→ Problem to work on
Look through the entries that follow and return each line that has the string "which".

Extracted data entries
━━━━━━━━━━━━━━━━
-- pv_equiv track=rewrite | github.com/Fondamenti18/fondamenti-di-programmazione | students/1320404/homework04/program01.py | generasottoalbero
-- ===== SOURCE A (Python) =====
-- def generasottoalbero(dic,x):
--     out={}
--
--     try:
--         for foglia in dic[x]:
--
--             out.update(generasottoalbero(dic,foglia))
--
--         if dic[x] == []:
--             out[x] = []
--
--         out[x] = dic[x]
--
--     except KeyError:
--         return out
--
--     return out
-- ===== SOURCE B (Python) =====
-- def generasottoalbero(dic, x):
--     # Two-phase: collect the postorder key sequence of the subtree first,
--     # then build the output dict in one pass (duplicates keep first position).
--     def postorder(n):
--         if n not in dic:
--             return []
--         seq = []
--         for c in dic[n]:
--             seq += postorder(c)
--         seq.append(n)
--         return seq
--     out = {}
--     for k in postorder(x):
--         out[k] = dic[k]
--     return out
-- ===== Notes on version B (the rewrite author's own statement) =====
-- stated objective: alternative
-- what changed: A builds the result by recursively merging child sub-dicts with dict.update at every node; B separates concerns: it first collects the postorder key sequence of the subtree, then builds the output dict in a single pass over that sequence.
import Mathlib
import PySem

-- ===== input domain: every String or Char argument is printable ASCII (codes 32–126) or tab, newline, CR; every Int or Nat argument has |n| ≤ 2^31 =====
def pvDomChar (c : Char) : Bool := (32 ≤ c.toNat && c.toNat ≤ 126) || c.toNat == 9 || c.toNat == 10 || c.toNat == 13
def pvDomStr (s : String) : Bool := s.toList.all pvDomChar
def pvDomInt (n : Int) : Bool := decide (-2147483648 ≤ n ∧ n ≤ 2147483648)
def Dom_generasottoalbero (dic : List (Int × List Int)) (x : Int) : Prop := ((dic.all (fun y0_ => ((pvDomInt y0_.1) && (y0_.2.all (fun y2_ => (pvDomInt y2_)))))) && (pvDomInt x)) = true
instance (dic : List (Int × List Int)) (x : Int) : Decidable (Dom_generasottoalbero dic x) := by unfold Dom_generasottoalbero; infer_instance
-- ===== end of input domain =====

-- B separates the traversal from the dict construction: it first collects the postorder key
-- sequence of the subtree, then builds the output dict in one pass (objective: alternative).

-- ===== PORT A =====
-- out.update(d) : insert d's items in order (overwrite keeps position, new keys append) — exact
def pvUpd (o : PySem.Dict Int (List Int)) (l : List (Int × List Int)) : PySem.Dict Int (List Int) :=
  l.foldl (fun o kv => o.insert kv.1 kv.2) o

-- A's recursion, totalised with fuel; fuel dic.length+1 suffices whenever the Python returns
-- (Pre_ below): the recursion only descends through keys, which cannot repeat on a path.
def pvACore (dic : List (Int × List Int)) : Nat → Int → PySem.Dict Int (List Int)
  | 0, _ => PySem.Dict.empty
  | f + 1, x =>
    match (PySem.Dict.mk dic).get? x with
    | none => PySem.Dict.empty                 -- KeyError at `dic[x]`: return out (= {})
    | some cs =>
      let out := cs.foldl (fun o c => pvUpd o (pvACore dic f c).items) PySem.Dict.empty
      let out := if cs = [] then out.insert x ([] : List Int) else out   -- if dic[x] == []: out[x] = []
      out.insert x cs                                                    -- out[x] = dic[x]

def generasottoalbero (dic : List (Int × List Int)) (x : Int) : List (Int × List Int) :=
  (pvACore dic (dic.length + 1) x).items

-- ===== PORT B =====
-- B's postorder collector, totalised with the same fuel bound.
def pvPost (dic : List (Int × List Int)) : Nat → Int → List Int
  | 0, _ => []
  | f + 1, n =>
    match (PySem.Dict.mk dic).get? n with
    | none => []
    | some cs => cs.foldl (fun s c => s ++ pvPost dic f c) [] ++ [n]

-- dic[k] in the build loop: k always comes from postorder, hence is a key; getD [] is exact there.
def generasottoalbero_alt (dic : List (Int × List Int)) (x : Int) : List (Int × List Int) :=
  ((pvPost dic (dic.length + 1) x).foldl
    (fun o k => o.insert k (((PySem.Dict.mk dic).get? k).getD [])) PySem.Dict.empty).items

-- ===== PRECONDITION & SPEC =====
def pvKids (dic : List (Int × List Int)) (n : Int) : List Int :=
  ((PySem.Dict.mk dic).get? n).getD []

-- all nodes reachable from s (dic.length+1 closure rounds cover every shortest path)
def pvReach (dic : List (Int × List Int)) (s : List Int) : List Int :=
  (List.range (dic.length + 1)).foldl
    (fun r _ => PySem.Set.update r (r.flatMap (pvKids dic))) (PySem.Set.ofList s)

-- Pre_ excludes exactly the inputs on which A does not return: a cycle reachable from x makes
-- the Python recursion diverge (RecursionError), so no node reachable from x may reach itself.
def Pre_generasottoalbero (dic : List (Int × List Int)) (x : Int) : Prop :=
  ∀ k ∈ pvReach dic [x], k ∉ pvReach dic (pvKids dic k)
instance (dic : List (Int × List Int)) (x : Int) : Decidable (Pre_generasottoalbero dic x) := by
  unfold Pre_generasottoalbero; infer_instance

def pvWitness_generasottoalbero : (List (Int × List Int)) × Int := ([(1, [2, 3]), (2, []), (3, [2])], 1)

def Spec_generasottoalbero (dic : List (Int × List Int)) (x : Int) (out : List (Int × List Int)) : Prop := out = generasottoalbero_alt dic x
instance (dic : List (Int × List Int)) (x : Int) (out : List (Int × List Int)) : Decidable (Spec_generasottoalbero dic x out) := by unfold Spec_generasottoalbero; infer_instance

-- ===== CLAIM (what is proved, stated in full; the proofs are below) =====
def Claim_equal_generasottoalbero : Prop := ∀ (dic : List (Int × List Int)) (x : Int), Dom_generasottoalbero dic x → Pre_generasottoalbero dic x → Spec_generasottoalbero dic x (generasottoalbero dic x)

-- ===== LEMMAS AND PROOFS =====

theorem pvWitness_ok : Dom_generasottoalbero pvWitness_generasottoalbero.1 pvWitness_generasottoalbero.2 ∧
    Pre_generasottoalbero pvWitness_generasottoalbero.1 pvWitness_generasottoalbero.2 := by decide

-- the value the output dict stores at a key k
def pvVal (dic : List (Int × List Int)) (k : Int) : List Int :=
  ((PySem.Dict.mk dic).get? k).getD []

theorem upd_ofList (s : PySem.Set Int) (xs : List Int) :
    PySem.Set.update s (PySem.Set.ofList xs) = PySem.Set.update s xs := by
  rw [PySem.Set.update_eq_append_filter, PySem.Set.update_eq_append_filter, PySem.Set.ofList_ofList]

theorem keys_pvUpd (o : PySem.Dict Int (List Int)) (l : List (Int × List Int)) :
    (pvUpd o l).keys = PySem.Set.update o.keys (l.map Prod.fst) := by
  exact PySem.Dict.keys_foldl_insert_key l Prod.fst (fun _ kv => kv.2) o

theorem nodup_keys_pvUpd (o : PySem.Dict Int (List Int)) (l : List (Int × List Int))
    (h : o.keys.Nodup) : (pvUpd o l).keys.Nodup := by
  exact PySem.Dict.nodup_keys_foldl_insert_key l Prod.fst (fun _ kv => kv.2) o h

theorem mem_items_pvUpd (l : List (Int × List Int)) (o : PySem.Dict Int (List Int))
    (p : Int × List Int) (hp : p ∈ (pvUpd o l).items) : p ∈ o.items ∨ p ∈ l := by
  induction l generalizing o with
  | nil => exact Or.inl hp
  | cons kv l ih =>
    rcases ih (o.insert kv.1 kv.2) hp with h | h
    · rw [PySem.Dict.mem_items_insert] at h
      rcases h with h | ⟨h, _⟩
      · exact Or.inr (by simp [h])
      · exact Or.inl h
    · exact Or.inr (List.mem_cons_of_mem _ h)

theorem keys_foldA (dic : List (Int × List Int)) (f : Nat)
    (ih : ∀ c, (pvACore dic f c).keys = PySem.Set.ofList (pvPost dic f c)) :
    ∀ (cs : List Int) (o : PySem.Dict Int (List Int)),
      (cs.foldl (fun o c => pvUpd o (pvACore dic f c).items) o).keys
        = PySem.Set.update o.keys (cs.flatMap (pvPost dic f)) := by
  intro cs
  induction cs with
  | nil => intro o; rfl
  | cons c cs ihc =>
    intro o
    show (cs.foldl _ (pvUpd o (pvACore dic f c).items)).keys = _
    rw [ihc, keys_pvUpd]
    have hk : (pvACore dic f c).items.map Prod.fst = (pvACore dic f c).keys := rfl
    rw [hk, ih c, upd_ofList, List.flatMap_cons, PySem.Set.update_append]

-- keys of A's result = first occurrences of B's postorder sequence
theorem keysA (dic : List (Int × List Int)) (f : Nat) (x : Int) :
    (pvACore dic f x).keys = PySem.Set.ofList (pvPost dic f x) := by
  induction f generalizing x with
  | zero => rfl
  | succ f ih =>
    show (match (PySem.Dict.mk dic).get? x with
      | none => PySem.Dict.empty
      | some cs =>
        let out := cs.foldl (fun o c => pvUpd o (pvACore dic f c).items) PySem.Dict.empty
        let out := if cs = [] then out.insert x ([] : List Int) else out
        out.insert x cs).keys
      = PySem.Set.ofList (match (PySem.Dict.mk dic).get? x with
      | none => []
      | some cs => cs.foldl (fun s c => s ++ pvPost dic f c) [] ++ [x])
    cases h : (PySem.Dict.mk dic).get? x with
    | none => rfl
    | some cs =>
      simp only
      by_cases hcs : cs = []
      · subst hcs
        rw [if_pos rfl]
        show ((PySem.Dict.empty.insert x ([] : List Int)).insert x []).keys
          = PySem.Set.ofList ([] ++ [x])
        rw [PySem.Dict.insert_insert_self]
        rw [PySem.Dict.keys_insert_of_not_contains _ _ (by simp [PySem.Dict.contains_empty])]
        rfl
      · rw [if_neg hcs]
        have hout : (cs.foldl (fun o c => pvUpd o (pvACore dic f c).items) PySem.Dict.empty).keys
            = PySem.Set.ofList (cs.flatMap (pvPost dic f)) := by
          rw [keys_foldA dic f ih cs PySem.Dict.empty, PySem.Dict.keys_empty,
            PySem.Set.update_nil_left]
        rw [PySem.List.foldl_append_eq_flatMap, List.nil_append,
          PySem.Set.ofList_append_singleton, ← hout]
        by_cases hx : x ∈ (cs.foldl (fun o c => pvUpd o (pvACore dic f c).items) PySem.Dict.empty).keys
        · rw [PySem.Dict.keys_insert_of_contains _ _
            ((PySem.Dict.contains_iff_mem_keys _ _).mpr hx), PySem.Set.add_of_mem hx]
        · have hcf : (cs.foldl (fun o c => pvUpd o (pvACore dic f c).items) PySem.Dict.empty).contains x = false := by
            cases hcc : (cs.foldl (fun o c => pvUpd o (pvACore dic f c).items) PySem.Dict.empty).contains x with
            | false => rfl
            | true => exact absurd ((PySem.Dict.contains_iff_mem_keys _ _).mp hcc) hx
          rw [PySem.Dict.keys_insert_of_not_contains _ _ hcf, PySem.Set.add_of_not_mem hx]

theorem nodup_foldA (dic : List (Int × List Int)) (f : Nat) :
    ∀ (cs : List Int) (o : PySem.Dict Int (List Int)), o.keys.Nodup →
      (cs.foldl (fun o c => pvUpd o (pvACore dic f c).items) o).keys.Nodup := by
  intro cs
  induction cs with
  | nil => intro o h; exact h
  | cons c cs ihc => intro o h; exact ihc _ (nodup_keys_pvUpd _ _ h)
━━━━━━━━━━━━━━━━
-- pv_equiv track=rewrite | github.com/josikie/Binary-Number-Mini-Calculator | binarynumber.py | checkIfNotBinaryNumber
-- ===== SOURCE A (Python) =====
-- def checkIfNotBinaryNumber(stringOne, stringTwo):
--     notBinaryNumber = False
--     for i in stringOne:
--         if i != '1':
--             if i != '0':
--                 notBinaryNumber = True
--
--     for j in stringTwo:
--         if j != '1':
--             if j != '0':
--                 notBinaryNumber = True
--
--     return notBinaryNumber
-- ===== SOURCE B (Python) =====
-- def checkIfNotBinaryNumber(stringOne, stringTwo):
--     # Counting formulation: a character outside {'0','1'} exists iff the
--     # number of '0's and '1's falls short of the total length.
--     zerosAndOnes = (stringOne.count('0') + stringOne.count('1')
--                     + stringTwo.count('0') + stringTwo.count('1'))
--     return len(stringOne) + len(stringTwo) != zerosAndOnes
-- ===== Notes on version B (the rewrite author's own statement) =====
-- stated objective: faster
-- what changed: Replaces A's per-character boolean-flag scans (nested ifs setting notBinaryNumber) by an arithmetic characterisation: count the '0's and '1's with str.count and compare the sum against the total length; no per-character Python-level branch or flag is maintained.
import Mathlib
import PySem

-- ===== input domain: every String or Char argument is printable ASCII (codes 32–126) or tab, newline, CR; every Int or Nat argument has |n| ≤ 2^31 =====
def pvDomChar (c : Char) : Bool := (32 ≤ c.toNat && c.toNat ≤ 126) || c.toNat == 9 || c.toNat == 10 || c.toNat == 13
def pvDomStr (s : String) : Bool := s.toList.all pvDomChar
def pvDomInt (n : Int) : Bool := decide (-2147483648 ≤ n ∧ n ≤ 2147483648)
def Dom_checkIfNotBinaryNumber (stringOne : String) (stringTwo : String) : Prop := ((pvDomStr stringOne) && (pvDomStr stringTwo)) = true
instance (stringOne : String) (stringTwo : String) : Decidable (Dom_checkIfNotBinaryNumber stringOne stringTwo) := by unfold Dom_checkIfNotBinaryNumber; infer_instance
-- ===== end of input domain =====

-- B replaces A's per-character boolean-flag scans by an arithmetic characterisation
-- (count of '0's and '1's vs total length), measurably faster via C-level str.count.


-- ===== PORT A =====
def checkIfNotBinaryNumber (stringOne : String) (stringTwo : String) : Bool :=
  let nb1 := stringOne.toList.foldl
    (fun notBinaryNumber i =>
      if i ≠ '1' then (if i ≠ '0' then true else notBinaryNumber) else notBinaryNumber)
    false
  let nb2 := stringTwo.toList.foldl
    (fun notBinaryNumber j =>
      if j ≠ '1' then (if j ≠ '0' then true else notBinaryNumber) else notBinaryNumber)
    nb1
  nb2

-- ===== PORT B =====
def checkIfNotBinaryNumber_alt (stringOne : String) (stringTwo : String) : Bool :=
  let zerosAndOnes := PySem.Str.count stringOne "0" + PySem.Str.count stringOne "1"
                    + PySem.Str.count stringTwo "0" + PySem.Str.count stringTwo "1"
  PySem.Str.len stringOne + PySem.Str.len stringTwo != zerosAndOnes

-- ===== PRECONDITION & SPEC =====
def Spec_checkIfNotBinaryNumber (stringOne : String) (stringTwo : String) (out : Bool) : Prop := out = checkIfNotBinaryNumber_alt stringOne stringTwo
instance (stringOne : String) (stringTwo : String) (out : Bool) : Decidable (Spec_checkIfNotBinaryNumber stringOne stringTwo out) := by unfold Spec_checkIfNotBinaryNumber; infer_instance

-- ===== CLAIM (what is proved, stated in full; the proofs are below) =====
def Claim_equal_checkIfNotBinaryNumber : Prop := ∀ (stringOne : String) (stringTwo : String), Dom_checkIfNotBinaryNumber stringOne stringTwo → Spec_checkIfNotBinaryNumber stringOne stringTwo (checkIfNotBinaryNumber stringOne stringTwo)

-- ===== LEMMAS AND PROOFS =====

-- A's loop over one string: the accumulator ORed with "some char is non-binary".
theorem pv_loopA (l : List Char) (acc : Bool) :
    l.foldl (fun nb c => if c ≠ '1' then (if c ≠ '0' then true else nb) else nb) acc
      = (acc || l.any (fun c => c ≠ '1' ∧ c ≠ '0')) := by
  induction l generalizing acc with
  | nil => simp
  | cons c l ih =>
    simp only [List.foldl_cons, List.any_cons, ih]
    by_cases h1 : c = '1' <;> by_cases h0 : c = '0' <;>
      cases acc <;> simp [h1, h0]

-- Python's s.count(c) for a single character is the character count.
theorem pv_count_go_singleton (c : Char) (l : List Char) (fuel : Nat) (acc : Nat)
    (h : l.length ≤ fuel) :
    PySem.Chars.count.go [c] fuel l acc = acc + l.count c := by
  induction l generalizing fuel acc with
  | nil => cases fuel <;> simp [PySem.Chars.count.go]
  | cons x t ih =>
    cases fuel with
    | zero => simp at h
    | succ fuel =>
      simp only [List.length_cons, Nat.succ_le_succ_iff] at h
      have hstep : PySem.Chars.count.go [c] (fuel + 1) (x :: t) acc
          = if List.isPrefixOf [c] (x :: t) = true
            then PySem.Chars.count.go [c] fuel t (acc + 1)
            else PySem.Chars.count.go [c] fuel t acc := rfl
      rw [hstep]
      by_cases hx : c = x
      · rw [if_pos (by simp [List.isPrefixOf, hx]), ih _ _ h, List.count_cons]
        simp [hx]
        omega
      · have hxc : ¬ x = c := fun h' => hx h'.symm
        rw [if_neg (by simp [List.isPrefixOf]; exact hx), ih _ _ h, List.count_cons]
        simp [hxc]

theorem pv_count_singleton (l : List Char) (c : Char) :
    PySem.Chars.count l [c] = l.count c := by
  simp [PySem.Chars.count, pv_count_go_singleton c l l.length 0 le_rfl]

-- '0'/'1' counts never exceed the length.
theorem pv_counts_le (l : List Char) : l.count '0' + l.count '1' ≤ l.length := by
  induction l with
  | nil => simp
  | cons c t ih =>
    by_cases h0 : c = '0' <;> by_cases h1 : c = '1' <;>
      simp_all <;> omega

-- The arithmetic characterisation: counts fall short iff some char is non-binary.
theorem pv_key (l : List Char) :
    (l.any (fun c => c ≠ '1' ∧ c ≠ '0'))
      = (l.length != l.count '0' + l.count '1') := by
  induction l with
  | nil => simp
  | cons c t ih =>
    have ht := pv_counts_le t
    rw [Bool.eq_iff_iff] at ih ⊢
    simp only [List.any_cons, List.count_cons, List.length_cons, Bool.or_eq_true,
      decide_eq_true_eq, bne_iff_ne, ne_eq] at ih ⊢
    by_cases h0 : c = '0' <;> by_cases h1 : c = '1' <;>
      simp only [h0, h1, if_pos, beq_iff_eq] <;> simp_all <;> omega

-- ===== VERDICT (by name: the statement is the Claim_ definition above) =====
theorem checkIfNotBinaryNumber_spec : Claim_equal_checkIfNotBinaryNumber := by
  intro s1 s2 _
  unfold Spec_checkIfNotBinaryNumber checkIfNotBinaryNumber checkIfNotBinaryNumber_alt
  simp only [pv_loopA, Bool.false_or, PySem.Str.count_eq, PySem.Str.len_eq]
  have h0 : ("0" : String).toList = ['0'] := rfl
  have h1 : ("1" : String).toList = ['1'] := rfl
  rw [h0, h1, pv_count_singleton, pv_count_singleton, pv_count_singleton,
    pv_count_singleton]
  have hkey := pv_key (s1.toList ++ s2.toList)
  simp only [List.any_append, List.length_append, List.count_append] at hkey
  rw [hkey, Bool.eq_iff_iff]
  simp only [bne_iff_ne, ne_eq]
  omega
━━━━━━━━━━━━━━━━
→ Result for this exercise
-- (Pre_ below): the recursion only descends through keys, which cannot repeat on a path.
-- Pre_ excludes exactly the inputs on which A does not return: a cycle reachable from x makes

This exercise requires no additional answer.